Public school in New York City

Alfred E. Smith Career and Technical Education High School is a vocational public high school in the South Melrose neighborhood of The Bronx, New York. It was originally built in the early 20th century as the "Bronx Continuation School" for students who left the school system. The school eventually became a vocational high school in the 1920s. The school was named after the former New York governor and Democratic nominee for president, Alfred E. Smith in 1965. Its address is 333 E. 151 Street. The school is near the Third Avenue and E. 149th Street station of the 2 and 5 IRT trains.
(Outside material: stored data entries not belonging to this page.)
-- pv_equiv track=rewrite | github.com/ffeiler/aoc | solutions/2024/5.py | f
-- ===== SOURCE A (Python) =====
-- def f(order, updates):
--     correct_updates = []
--     for update in updates:
--         correct = True
--         for i in range(len(update) - 1):
--             for j in range(i + 1, len(update) - 1):
--                 if order.get(update[i]) == update[j]:
--                     correct = False
--                     break
--         if correct:
--             correct_updates.append(update)
--     return correct_updates
-- ===== SOURCE B (Python) =====
-- def f(order, updates):
--     correct_updates = []
--     for update in updates:
--         seen = set()
--         ok = True
--         for x in reversed(update[:-1]):
--             if order.get(x) in seen:
--                 ok = False
--                 break
--             seen.add(x)
--         if ok:
--             correct_updates.append(update)
--     return correct_updates
-- ===== Notes on version B (the rewrite author's own statement) =====
-- stated objective: faster
-- what changed: Replaced A's nested i<j pair scan per update with a single reverse pass over update[:-1] that keeps a set of already-seen later elements and does one set-membership test per element.
import Mathlib
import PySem

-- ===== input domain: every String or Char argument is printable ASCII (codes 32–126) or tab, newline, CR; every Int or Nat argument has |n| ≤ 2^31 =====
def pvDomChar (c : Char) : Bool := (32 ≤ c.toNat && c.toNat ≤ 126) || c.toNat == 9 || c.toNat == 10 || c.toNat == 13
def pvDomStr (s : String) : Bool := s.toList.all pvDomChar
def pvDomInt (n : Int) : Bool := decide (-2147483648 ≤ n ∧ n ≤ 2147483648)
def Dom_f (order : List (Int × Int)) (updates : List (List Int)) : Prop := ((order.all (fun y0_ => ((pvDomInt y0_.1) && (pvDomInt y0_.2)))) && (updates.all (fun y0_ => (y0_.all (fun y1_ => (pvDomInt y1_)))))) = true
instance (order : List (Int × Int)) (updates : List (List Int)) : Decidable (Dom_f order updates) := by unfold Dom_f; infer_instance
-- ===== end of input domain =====

-- B replaces A's quadratic per-update pair scan by one reverse pass keeping a set of already-seen
-- later elements (last element excluded, as in A); objective: faster (O(m·n) vs O(m·n²)).

-- ===== PORT A =====
-- inner 'for j in range(i+1, len(update)-1)' with its break: False at the first hit, else the flag
def fInnerJ (d : PySem.Dict Int Int) (u : List Int) (i : Int) : List Int → Bool → Bool
  | [], c => c
  | j :: rest, c =>
      if d.get? (PySem.List.pyGetD u i 0) == some (PySem.List.pyGetD u j 0) then false
      else fInnerJ d u i rest c

-- the 'correct' flag after both index loops
def fCorrect (d : PySem.Dict Int Int) (u : List Int) : Bool :=
  (PySem.List.pyRange 0 ((u.length : Int) - 1) 1).foldl
    (fun c i => fInnerJ d u i (PySem.List.pyRange (i + 1) ((u.length : Int) - 1) 1) c) true

def f (order : List (Int × Int)) (updates : List (List Int)) : List (List Int) :=
  updates.foldl (fun acc u => if fCorrect (PySem.Dict.ofList order) u then acc ++ [u] else acc) []

-- ===== PORT B =====
-- 'order.get(x) in seen' (None is never in the int set)
def fHit (d : PySem.Dict Int Int) (seen : PySem.Set Int) (x : Int) : Bool :=
  match d.get? x with
  | some y => PySem.Set.contains seen y
  | none => false

-- 'for x in reversed(update[:-1]): …' with its break
def fScan (d : PySem.Dict Int Int) : List Int → PySem.Set Int → Bool
  | [], _ => true
  | x :: rest, seen =>
      if fHit d seen x then false
      else fScan d rest (PySem.Set.add seen x)

def f_alt (order : List (Int × Int)) (updates : List (List Int)) : List (List Int) :=
  updates.foldl (fun acc u =>
    if fScan (PySem.Dict.ofList order) (PySem.List.slice u none (some (-1))).reverse PySem.Set.empty then acc ++ [u]
    else acc) []

-- ===== PRECONDITION & SPEC =====
def Spec_f (order : List (Int × Int)) (updates : List (List Int)) (out : List (List Int)) : Prop := out = f_alt order updates
instance (order : List (Int × Int)) (updates : List (List Int)) (out : List (List Int)) : Decidable (Spec_f order updates out) := by unfold Spec_f; infer_instance

-- ===== CLAIM (what is proved, stated in full; the proofs are below) =====
def Claim_equal_f : Prop := ∀ (order : List (Int × Int)) (updates : List (List Int)), Dom_f order updates → Spec_f order updates (f order updates)

-- ===== LEMMAS AND PROOFS =====

theorem fInnerJ_eq_all (d : PySem.Dict Int Int) (u : List Int) (i : Int) :
    ∀ (js : List Int) (c : Bool), fInnerJ d u i js c
      = (c && js.all (fun j => !(d.get? (PySem.List.pyGetD u i 0) == some (PySem.List.pyGetD u j 0))))
  | [], c => by simp [fInnerJ]
  | j :: rest, c => by
      by_cases h : d.get? (PySem.List.pyGetD u i 0) == some (PySem.List.pyGetD u j 0)
      · simp [fInnerJ, h]
      · simp [fInnerJ, h, fInnerJ_eq_all d u i rest c]

theorem foldl_and_all (A : Int → Bool) :
    ∀ (l : List Int) (c : Bool), l.foldl (fun c i => c && A i) c = (c && l.all A)
  | [], c => by simp
  | i :: rest, c => by simp [foldl_and_all A rest, Bool.and_assoc]

theorem fCorrect_iff_pairwise (d : PySem.Dict Int Int) (u : List Int) :
    fCorrect d u = true ↔ u.dropLast.Pairwise (fun a b => d.get? a ≠ some b) := by
  have hr : fCorrect d u
      = (PySem.List.pyRange 0 ((u.length : Int) - 1) 1).all (fun i =>
          (PySem.List.pyRange (i + 1) ((u.length : Int) - 1) 1).all (fun j =>
            !(d.get? (PySem.List.pyGetD u i 0) == some (PySem.List.pyGetD u j 0)))) := by
    unfold fCorrect
    rw [show (fun (c : Bool) (i : Int) => fInnerJ d u i (PySem.List.pyRange (i + 1) ((u.length : Int) - 1) 1) c)
        = (fun c i => c && (PySem.List.pyRange (i + 1) ((u.length : Int) - 1) 1).all (fun j =>
            !(d.get? (PySem.List.pyGetD u i 0) == some (PySem.List.pyGetD u j 0)))) from
      funext fun c => funext fun i => fInnerJ_eq_all d u i _ c]
    rw [foldl_and_all]; simp
  rw [hr, List.pairwise_iff_getElem]
  have hlen : u.dropLast.length = u.length - 1 := List.length_dropLast
  simp only [List.all_eq_true, PySem.List.mem_pyRange_one, and_imp]
  constructor
  · intro h p q hp hq hpq
    have := h (p : Int) (Int.natCast_nonneg p) (by omega) (q : Int) (by omega) (by omega)
    rw [PySem.List.pyGetD_natCast, PySem.List.pyGetD_natCast,
        List.getD_eq_getElem u 0 (show p < u.length by omega),
        List.getD_eq_getElem u 0 (show q < u.length by omega)] at this
    simpa [List.getElem_dropLast] using this
  · intro h i hi0 hi j hj0 hj
    have hiN : i.toNat < u.dropLast.length := by omega
    have hjN : j.toNat < u.dropLast.length := by omega
    have hh := h i.toNat j.toNat hiN hjN (by omega)
    have hi' : i = ((i.toNat : Nat) : Int) := by omega
    have hj' : j = ((j.toNat : Nat) : Int) := by omega
    rw [hi', hj', PySem.List.pyGetD_natCast, PySem.List.pyGetD_natCast,
        List.getD_eq_getElem u 0 (show i.toNat < u.length by omega),
        List.getD_eq_getElem u 0 (show j.toNat < u.length by omega)]
    simpa [List.getElem_dropLast] using hh

theorem fScan_iff (d : PySem.Dict Int Int) :
    ∀ (l : List Int) (seen : PySem.Set Int), fScan d l seen = true ↔
      ((∀ x ∈ l, ∀ y, d.get? x = some y → y ∉ seen) ∧
        l.Pairwise (fun a b => d.get? b ≠ some a))
  | [], seen => by simp [fScan]
  | x :: rest, seen => by
      have hhit : fHit d seen x = false ↔ (∀ y, d.get? x = some y → y ∉ seen) := by
        unfold fHit
        cases hg : d.get? x with
        | none => simp
        | some y => simp [PySem.Set.contains]
      by_cases h : fHit d seen x
      · simp only [fScan, h, if_true]
        constructor
        · intro hc; cases hc
        · rintro ⟨h1, -⟩
          exact absurd (hhit.mpr fun y hy => h1 x (by simp) y hy) (by simp [h])
      · have h' := hhit.mp (by simpa using h)
        simp only [fScan, h]
        rw [if_neg (by decide), fScan_iff d rest (PySem.Set.add seen x)]
        simp only [List.mem_cons, List.pairwise_cons, PySem.Set.mem_add]
        constructor
        · rintro ⟨h1, h2⟩
          refine ⟨?_, ?_, h2⟩
          · rintro z (rfl | hz) y hy
            · exact h' y hy
            · intro hmem; exact h1 z hz y hy (Or.inl hmem)
          · intro b hb hbx
            exact h1 b hb x hbx (Or.inr rfl)
        · rintro ⟨h1, h2, h3⟩
          refine ⟨?_, h3⟩
          rintro z hz y hy (hmem | rfl)
          · exact h1 z (Or.inr hz) y hy hmem
          · exact h2 z hz hy

theorem fCorrect_eq_fScan (d : PySem.Dict Int Int) (u : List Int) :
    fCorrect d u = fScan d (PySem.List.slice u none (some (-1))).reverse PySem.Set.empty := by
  rw [Bool.eq_iff_iff, fCorrect_iff_pairwise, PySem.List.slice_to_neg_one,
      fScan_iff d u.dropLast.reverse PySem.Set.empty, List.pairwise_reverse]
  constructor
  · intro h
    exact ⟨fun x _ y _ hy => by simp [PySem.Set.empty] at hy, h.imp fun h' => h'⟩
  · rintro ⟨-, h2⟩
    exact h2.imp fun h' => h'

theorem f_eq_f_alt (order : List (Int × Int)) (updates : List (List Int)) :
    f order updates = f_alt order updates := by
  unfold f f_alt
  rw [show (fun (acc : List (List Int)) (u : List Int) =>
        if fCorrect (PySem.Dict.ofList order) u then acc ++ [u] else acc)
      = (fun (acc : List (List Int)) (u : List Int) =>
        if fScan (PySem.Dict.ofList order) (PySem.List.slice u none (some (-1))).reverse
            PySem.Set.empty then acc ++ [u] else acc) from
    funext fun acc => funext fun u => by rw [fCorrect_eq_fScan]]

-- ===== VERDICT (by name: the statement is the Claim_ definition above) =====
theorem f_spec : Claim_equal_f := by
  intro order updates _
  unfold Spec_f
  exact f_eq_f_alt order updates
The principal is Evan Schwartz.

This is the school at which Evan Hunter, then Salvatore Lombino, spent 17 days as a teacher in September 1950. The experience gave him the insights for his novel, "The Blackboard Jungle," (1954), written under the Hunter penname, which was adapted into the film, Blackboard Jungle (1955).

As of the 2014–15 school year, the school had an enrollment of 377 students and 33.0 classroom teachers (on an FTE basis), for a student–teacher ratio of 11.4:1. There were 315 students (83.6% of enrollment) eligible for free lunch and 23 (6.1% of students) eligible for reduced-cost lunch."

The school offers automotive, home construction, plumbing, and heating/air-conditioning ventilation programs. There are plenty of shops where students work on real cars brought in by people in the community. The school also has a room large enough for those studying carpentry to construct a full size wooden frame house.

The New York City Department of Education planned in 2010 to close the school but the plan was cancelled after strong protests from the community.